-- pv_equiv track=rewrite | github.com/MatthewGrim/Lunar_SPS | general_functions.py | combine_events
-- ===== SOURCE A (Python) =====
-- def combine_events(events_1, events_2):
--     """
--     Takes two event dicts containing start and end events and compines them into a single list of events.
--
--     :param events_1: dict of first events
--     :param events_2: dict of second events
--     :return:
--     """
--     assert len(events_1["Start"]) == len(events_1["End"])
--     assert len(events_2["Start"]) == len(events_2["End"])
--     new_event_list = dict()
--     new_event_list["Start"] = list()
--     new_event_list["End"] = list()
--
--     idx_1 = 0
--     idx_2 = 0
--     while idx_1 < len(events_1["Start"]) and idx_2 < len(events_2["Start"]):
--         start_1 = events_1["Start"]
--         end_1 = events_1["End"]
--         start_2 = events_2["Start"]
--         end_2 = events_2["End"]
--
--         if idx_1 >= len(events_1["Start"]) and idx_2 < len(events_2["Start"]):
--             new_event_list["Start"] = start_2
--             new_event_list["End"] = end_2
--
--             idx_2 += 1
--             continue
--         if idx_2 >= len(events_2["Start"]):
--             new_event_list["Start"] = start_1
--             new_event_list["End"] = end_1
--
--             idx_1 += 1
--             continue
--
--         if start_1 < end_1 < start_2 < end_2:
--             # First event happens before second event with no overlap
--             new_event_list["Start"] = start_1
--             new_event_list["End"] = end_1
--
--             idx_1 += 1
--         elif start_2 < end_2 < start_1 < end_1:
--             # Second event happens before first event with no overlap
--             new_event_list["Start"] = start_2
--             new_event_list["End"] = end_2
--
--             idx_2 += 1
--         elif start_1 < start_2 < end_2 < end_1:
--             # First event contains second event
--             new_event_list["Start"] = start_1
--             new_event_list["End"] = end_1
--
--             idx_1 += 1
--             idx_2 += 1
--         elif start_2 < start_1 < end_1 < end_2:
--             # Second event contains first event
--             new_event_list["Start"] = start_2
--             new_event_list["End"] = end_2
--
--             idx_1 += 1
--             idx_2 += 1
--         elif start_1 < start_2 < end_1 < end_2:
--             # Events overlap starting at first, and ending in second
--             new_event_list["Start"] = start_1
--             new_event_list["End"] = end_2
--
--             idx_1 += 1
--             idx_2 += 1
--         elif start_2 < start_1 < end_2 < end_1:
--             # Events overlap starting at second, and ending in second
--             new_event_list["Start"] = start_2
--             new_event_list["End"] = end_1
--
--             idx_1 += 1
--             idx_2 += 1
--         else:
--             raise RuntimeError("Shouldn't be possible to get here!")
--
--     return new_event_list
-- ===== SOURCE B (Python) =====
-- def combine_events(events_1, events_2):
--     """Closed form: the loop's branch condition never changes, so evaluate it once."""
--     assert len(events_1["Start"]) == len(events_1["End"])
--     assert len(events_2["Start"]) == len(events_2["End"])
--     s1, e1 = events_1["Start"], events_1["End"]
--     s2, e2 = events_2["Start"], events_2["End"]
--     if not s1 or not s2:
--         return {"Start": [], "End": []}
--     if s1 < e1 < s2 < e2:
--         return {"Start": s1, "End": e1}
--     if s2 < e2 < s1 < e1:
--         return {"Start": s2, "End": e2}
--     if s1 < s2 < e2 < e1:
--         return {"Start": s1, "End": e1}
--     if s2 < s1 < e1 < e2:
--         return {"Start": s2, "End": e2}
--     if s1 < s2 < e1 < e2:
--         return {"Start": s1, "End": e2}
--     if s2 < s1 < e2 < e1:
--         return {"Start": s2, "End": e1}
--     raise RuntimeError("Shouldn't be possible to get here!")
-- ===== Notes on version B (the rewrite author's own statement) =====
-- stated objective: simpler
-- what changed: The while-loop's branch condition is loop-invariant (it compares the whole lists, never elements), so B replaces the loop with a single evaluation of the same six comparison chains, returning the matching result dict directly.
import Mathlib
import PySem
-- pv_equiv track=rewrite | github.com/galsrv/labeling | src/weighing_service/scales/tenzo_m/utils.py | _crc_step
-- ===== SOURCE A (Python) =====
-- def _crc_step(b_input: int, b_crc: int) -> int:
--     """Perform one CRC step according to the protocol's assembler algorithm.
--
--     Equivalent to the original CRCMaker(b_input, b_CRC).
--     """
--     al = b_input
--     ah = b_crc
--
--     for _ in range(8):
--         # Rotate AL left through carry
--         carry_al = (al >> 7) & 1
--         al = ((al << 1) & 0xFF) | carry_al
--
--         # Rotate AH left through carry (using AL's carry)
--         carry_ah = (ah >> 7) & 1
--         ah = ((ah << 1) & 0xFF) | carry_al
--
--         # If there was carry from AH rotation → XOR with 0x69
--         if carry_ah:
--             ah ^= 0x69
--
--     return ah & 0xFF
-- ===== SOURCE B (Python) =====
-- def _crc_step(b_input: int, b_crc: int) -> int:
--     """One protocol CRC step, computed as polynomial long division over GF(2).
--
--     The protocol's rotate-based routine is an LFSR for the generator
--     x^8 + x^6 + x^5 + x^3 + 1 (0x169).  Appending the data byte to the
--     current CRC byte and reducing the resulting 16-bit word modulo the
--     generator, most significant bit first, yields the same CRC byte.
--     """
--     m = ((b_crc & 0xFF) << 8) | (b_input & 0xFF)
--     for i in range(15, 7, -1):
--         if (m >> i) & 1:
--             m ^= 0x169 << (i - 8)
--     return m
-- ===== Notes on version B (the rewrite author's own statement) =====
-- stated objective: alternative
-- what changed: Replaces the two-register rotate-through-carry emulation (AL data register rotated to feed carries into the AH CRC register, with conditional XOR per step) by textbook polynomial long division over GF(2): build the 16-bit word (crc byte || data byte) and reduce it modulo the generator 0x169 from bit 15 down to bit 8.
import Mathlib
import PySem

# # # # # # #

Top to bottom, set down the entries above word for word.

Reply to the task:
-- pv_equiv track=rewrite | github.com/MatthewGrim/Lunar_SPS | general_functions.py | combine_events
-- ===== SOURCE A (Python) =====
-- def combine_events(events_1, events_2):
--     """
--     Takes two event dicts containing start and end events and compines them into a single list of events.
--
--     :param events_1: dict of first events
--     :param events_2: dict of second events
--     :return:
--     """
--     assert len(events_1["Start"]) == len(events_1["End"])
--     assert len(events_2["Start"]) == len(events_2["End"])
--     new_event_list = dict()
--     new_event_list["Start"] = list()
--     new_event_list["End"] = list()
--
--     idx_1 = 0
--     idx_2 = 0
--     while idx_1 < len(events_1["Start"]) and idx_2 < len(events_2["Start"]):
--         start_1 = events_1["Start"]
--         end_1 = events_1["End"]
--         start_2 = events_2["Start"]
--         end_2 = events_2["End"]
--
--         if idx_1 >= len(events_1["Start"]) and idx_2 < len(events_2["Start"]):
--             new_event_list["Start"] = start_2
--             new_event_list["End"] = end_2
--
--             idx_2 += 1
--             continue
--         if idx_2 >= len(events_2["Start"]):
--             new_event_list["Start"] = start_1
--             new_event_list["End"] = end_1
--
--             idx_1 += 1
--             continue
--
--         if start_1 < end_1 < start_2 < end_2:
--             # First event happens before second event with no overlap
--             new_event_list["Start"] = start_1
--             new_event_list["End"] = end_1
--
--             idx_1 += 1
--         elif start_2 < end_2 < start_1 < end_1:
--             # Second event happens before first event with no overlap
--             new_event_list["Start"] = start_2
--             new_event_list["End"] = end_2
--
--             idx_2 += 1
--         elif start_1 < start_2 < end_2 < end_1:
--             # First event contains second event
--             new_event_list["Start"] = start_1
--             new_event_list["End"] = end_1
--
--             idx_1 += 1
--             idx_2 += 1
--         elif start_2 < start_1 < end_1 < end_2:
--             # Second event contains first event
--             new_event_list["Start"] = start_2
--             new_event_list["End"] = end_2
--
--             idx_1 += 1
--             idx_2 += 1
--         elif start_1 < start_2 < end_1 < end_2:
--             # Events overlap starting at first, and ending in second
--             new_event_list["Start"] = start_1
--             new_event_list["End"] = end_2
--
--             idx_1 += 1
--             idx_2 += 1
--         elif start_2 < start_1 < end_2 < end_1:
--             # Events overlap starting at second, and ending in second
--             new_event_list["Start"] = start_2
--             new_event_list["End"] = end_1
--
--             idx_1 += 1
--             idx_2 += 1
--         else:
--             raise RuntimeError("Shouldn't be possible to get here!")
--
--     return new_event_list
-- ===== SOURCE B (Python) =====
-- def combine_events(events_1, events_2):
--     """Closed form: the loop's branch condition never changes, so evaluate it once."""
--     assert len(events_1["Start"]) == len(events_1["End"])
--     assert len(events_2["Start"]) == len(events_2["End"])
--     s1, e1 = events_1["Start"], events_1["End"]
--     s2, e2 = events_2["Start"], events_2["End"]
--     if not s1 or not s2:
--         return {"Start": [], "End": []}
--     if s1 < e1 < s2 < e2:
--         return {"Start": s1, "End": e1}
--     if s2 < e2 < s1 < e1:
--         return {"Start": s2, "End": e2}
--     if s1 < s2 < e2 < e1:
--         return {"Start": s1, "End": e1}
--     if s2 < s1 < e1 < e2:
--         return {"Start": s2, "End": e2}
--     if s1 < s2 < e1 < e2:
--         return {"Start": s1, "End": e2}
--     if s2 < s1 < e2 < e1:
--         return {"Start": s2, "End": e1}
--     raise RuntimeError("Shouldn't be possible to get here!")
-- ===== Notes on version B (the rewrite author's own statement) =====
-- stated objective: simpler
-- what changed: The while-loop's branch condition is loop-invariant (it compares the whole lists, never elements), so B replaces the loop with a single evaluation of the same six comparison chains, returning the matching result dict directly.
import Mathlib
import PySem
-- pv_equiv track=rewrite | github.com/galsrv/labeling | src/weighing_service/scales/tenzo_m/utils.py | _crc_step
-- ===== SOURCE A (Python) =====
-- def _crc_step(b_input: int, b_crc: int) -> int:
--     """Perform one CRC step according to the protocol's assembler algorithm.
--
--     Equivalent to the original CRCMaker(b_input, b_CRC).
--     """
--     al = b_input
--     ah = b_crc
--
--     for _ in range(8):
--         # Rotate AL left through carry
--         carry_al = (al >> 7) & 1
--         al = ((al << 1) & 0xFF) | carry_al
--
--         # Rotate AH left through carry (using AL's carry)
--         carry_ah = (ah >> 7) & 1
--         ah = ((ah << 1) & 0xFF) | carry_al
--
--         # If there was carry from AH rotation → XOR with 0x69
--         if carry_ah:
--             ah ^= 0x69
--
--     return ah & 0xFF
-- ===== SOURCE B (Python) =====
-- def _crc_step(b_input: int, b_crc: int) -> int:
--     """One protocol CRC step, computed as polynomial long division over GF(2).
--
--     The protocol's rotate-based routine is an LFSR for the generator
--     x^8 + x^6 + x^5 + x^3 + 1 (0x169).  Appending the data byte to the
--     current CRC byte and reducing the resulting 16-bit word modulo the
--     generator, most significant bit first, yields the same CRC byte.
--     """
--     m = ((b_crc & 0xFF) << 8) | (b_input & 0xFF)
--     for i in range(15, 7, -1):
--         if (m >> i) & 1:
--             m ^= 0x169 << (i - 8)
--     return m
-- ===== Notes on version B (the rewrite author's own statement) =====
-- stated objective: alternative
-- what changed: Replaces the two-register rotate-through-carry emulation (AL data register rotated to feed carries into the AH CRC register, with conditional XOR per step) by textbook polynomial long division over GF(2): build the 16-bit word (crc byte || data byte) and reduce it modulo the generator 0x169 from bit 15 down to bit 8.
import Mathlib
import PySem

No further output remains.